While he was bathing the doctor's face with water from a little stream beside the path, John, the groom, came riding along, and seeing his fallen master, with an exclamation of horror, sprang from his saddle and ran to the spot.
"John," said Traverse, in a heart-broken tone, "mount again and ride for your life to the house! Have--a cart--yes--that will be the easiest conveyance--have a cart got ready instantly with a feather bed placed in it, and the gentlest horse harnessed to it, and drive it here to the roadside at the head of this path! Hasten for your life! Say not a word of what has happened lest it should terrify the ladies! Quick! quick! on your life!"

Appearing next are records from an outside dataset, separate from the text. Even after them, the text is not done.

-- pv_equiv track=rewrite | github.com/JohanLi1990/google-python-course | leetCodePython/L2503.py | maxPointsII
-- ===== SOURCE A (Python) =====
-- import heapq
-- from typing import List
--
-- def maxPointsII(grid: List[List[int]], queries: List[int]) -> List[int]:
--     m, n = len(grid), len(grid[0])
--     directions = [(0, 1), (1, 0), (0, -1), (-1, 0)]
--     visited = [[False] * n for _ in range(m)]
--     min_heap = [(grid[0][0], 0, 0)]
--     visited[0][0] = True
--     points = 0
--
--     # Sort queries and keep track of original indices
--     sorted_queries = sorted((q, i) for i, q in enumerate(queries))
--     result = [0] * len(queries)
--
--     for query, original_index in sorted_queries:
--         while min_heap and min_heap[0][0] < query:
--             _, x, y = heapq.heappop(min_heap)
--             points += 1
--             for dx, dy in directions:
--                 nx, ny = x + dx, y + dy
--                 if 0 <= nx < m and 0 <= ny < n and not visited[nx][ny]:
--                     visited[nx][ny] = True
--                     heapq.heappush(min_heap, (grid[nx][ny], nx, ny))
--         result[original_index] = points
--
--     return result
-- ===== SOURCE B (Python) =====
-- from typing import List
--
-- def maxPointsII(grid: List[List[int]], queries: List[int]) -> List[int]:
--     # Per-query flood fill: for each threshold, count the cells reachable from
--     # (0,0) through cells with value < query, with a fresh DFS (explicit stack).
--     m, n = len(grid), len(grid[0])
--
--     def count(q: int) -> int:
--         if grid[0][0] >= q:
--             return 0
--         seen = [[False] * n for _ in range(m)]
--         seen[0][0] = True
--         stack = [(0, 0)]
--         cnt = 0
--         while stack:
--             x, y = stack.pop()
--             cnt += 1
--             for nx, ny in ((x, y + 1), (x + 1, y), (x, y - 1), (x - 1, y)):
--                 if 0 <= nx < m and 0 <= ny < n and not seen[nx][ny] and grid[nx][ny] < q:
--                     seen[nx][ny] = True
--                     stack.append((nx, ny))
--         return cnt
--
--     return [count(q) for q in queries]
-- ===== Notes on version B (the rewrite author's own statement) =====
-- stated objective: alternative
-- what changed: Replaces the single incremental min-heap (Dijkstra-like) frontier expansion shared across the sorted queries by an independent per-query DFS flood fill with an explicit stack that counts the cells reachable from (0,0) through values below the threshold.
-- outside the precondition, e.g. on maxPointsII([[5, 1], [7]], [3]): A returns [0], B returns [0]
import Mathlib
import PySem

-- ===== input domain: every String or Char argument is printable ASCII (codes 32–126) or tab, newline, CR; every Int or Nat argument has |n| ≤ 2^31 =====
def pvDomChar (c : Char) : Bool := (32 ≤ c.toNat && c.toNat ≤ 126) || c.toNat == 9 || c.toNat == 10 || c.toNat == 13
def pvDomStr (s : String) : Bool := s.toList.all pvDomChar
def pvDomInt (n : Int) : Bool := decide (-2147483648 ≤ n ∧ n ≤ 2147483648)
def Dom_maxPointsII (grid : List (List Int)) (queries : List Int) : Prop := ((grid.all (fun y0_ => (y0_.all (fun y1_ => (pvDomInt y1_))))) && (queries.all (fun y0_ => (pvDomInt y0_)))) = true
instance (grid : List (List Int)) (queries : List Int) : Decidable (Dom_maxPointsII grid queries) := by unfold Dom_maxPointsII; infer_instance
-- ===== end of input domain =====

-- B replaces A's shared incremental min-heap frontier expansion over the sorted queries
-- by an independent per-query DFS flood fill (objective: alternative decomposition, not faster).


-- ===== PORT A =====
-- grid[x][y] as a total function; under Pre_ every access the programs make is in range,
-- so the default 0 is never the value of a performed access.
def gval (grid : List (List Int)) (x y : Int) : Int :=
  PySem.List.pyGetD (PySem.List.pyGetD grid x []) y 0

-- visited[x][y] read / write on a list-of-lists of booleans (in range under Pre_).
def vget (w : List (List Bool)) (x y : Int) : Bool :=
  PySem.List.pyGetD (PySem.List.pyGetD w x []) y false

def vset (w : List (List Bool)) (x y : Int) : List (List Bool) :=
  PySem.List.pySetD w x (PySem.List.pySetD (PySem.List.pyGetD w x []) y true)

-- directions = [(0,1),(1,0),(0,-1),(-1,0)]
def pvDirs : List (Int × Int) := [(0, 1), (1, 0), (0, -1), (-1, 0)]

-- heapq heap of (value, x, y) triples, modelled by its sorted element list:
-- heappush = insert at the lexicographic position, heappop = take the head (the minimum).
-- Exact for A's use of heapq: the heap is only observed through push/pop/peek-of-min,
-- and all triples are distinct (each cell is pushed at most once).
def hLe (a b : Int × Int × Int) : Bool :=
  decide (a.1 < b.1) || (decide (a.1 = b.1) &&
    (decide (a.2.1 < b.2.1) || (decide (a.2.1 = b.2.1) && decide (a.2.2 ≤ b.2.2))))

-- the `while min_heap and min_heap[0][0] < query` loop; fuel (m*n)+1 bounds the pops
-- (each pop marks a distinct in-bounds cell), proved sufficient below.
def aLoop (grid : List (List Int)) (m n q : Int) :
    Nat → List (List Bool) → List (Int × Int × Int) → Int →
    List (List Bool) × List (Int × Int × Int) × Int
  | 0, w, h, pts => (w, h, pts)
  | Nat.succ fuel, w, h, pts =>
    match h with
    | [] => (w, [], pts)
    | (v, x, y) :: rest =>
      if v < q then
        let s := pvDirs.foldl
          (fun (s : List (List Bool) × List (Int × Int × Int)) d =>
            let nx := x + d.1
            let ny := y + d.2
            if 0 ≤ nx ∧ nx < m ∧ 0 ≤ ny ∧ ny < n ∧ ¬(vget s.1 nx ny = true) then
              (vset s.1 nx ny, PySem.List.insertBy hLe (gval grid nx ny, nx, ny) s.2)
            else s)
          (w, rest)
        aLoop grid m n q fuel s.1 s.2 (pts + 1)
      else (w, (v, x, y) :: rest, pts)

Again, as the man was hurrying away, the doctor spoke, faintly murmuring:
"For heaven's sake, do not let poor Clara be shocked!"
"No--no--she shall not be! I warned him, dear friend! How do you feel?
Can you tell where you are hurt?"
The doctor feebly moved one hand to his chest and whispered:
"There, and in my back."
Traverse, controlling his own great mental agony, did all that he could to soothe and alleviate the sufferings of the doctor, until the arrival of the cart, that stopped on the road at the head of the little bridle path, where the accident happened. Then John jumped from the driver's seat and came to the spot, where he tenderly a.s.sisted the young man in raising the doctor and conveying him to the cart and laying him upon the bed. Notwithstanding all their tender care in lifting and carrying him, it was but too evident that he suffered greatly in being moved. Slowly as they proceeded, at every jolt of the cart, his corrugated brows and blanched and quivering lips told how much agony he silently endured.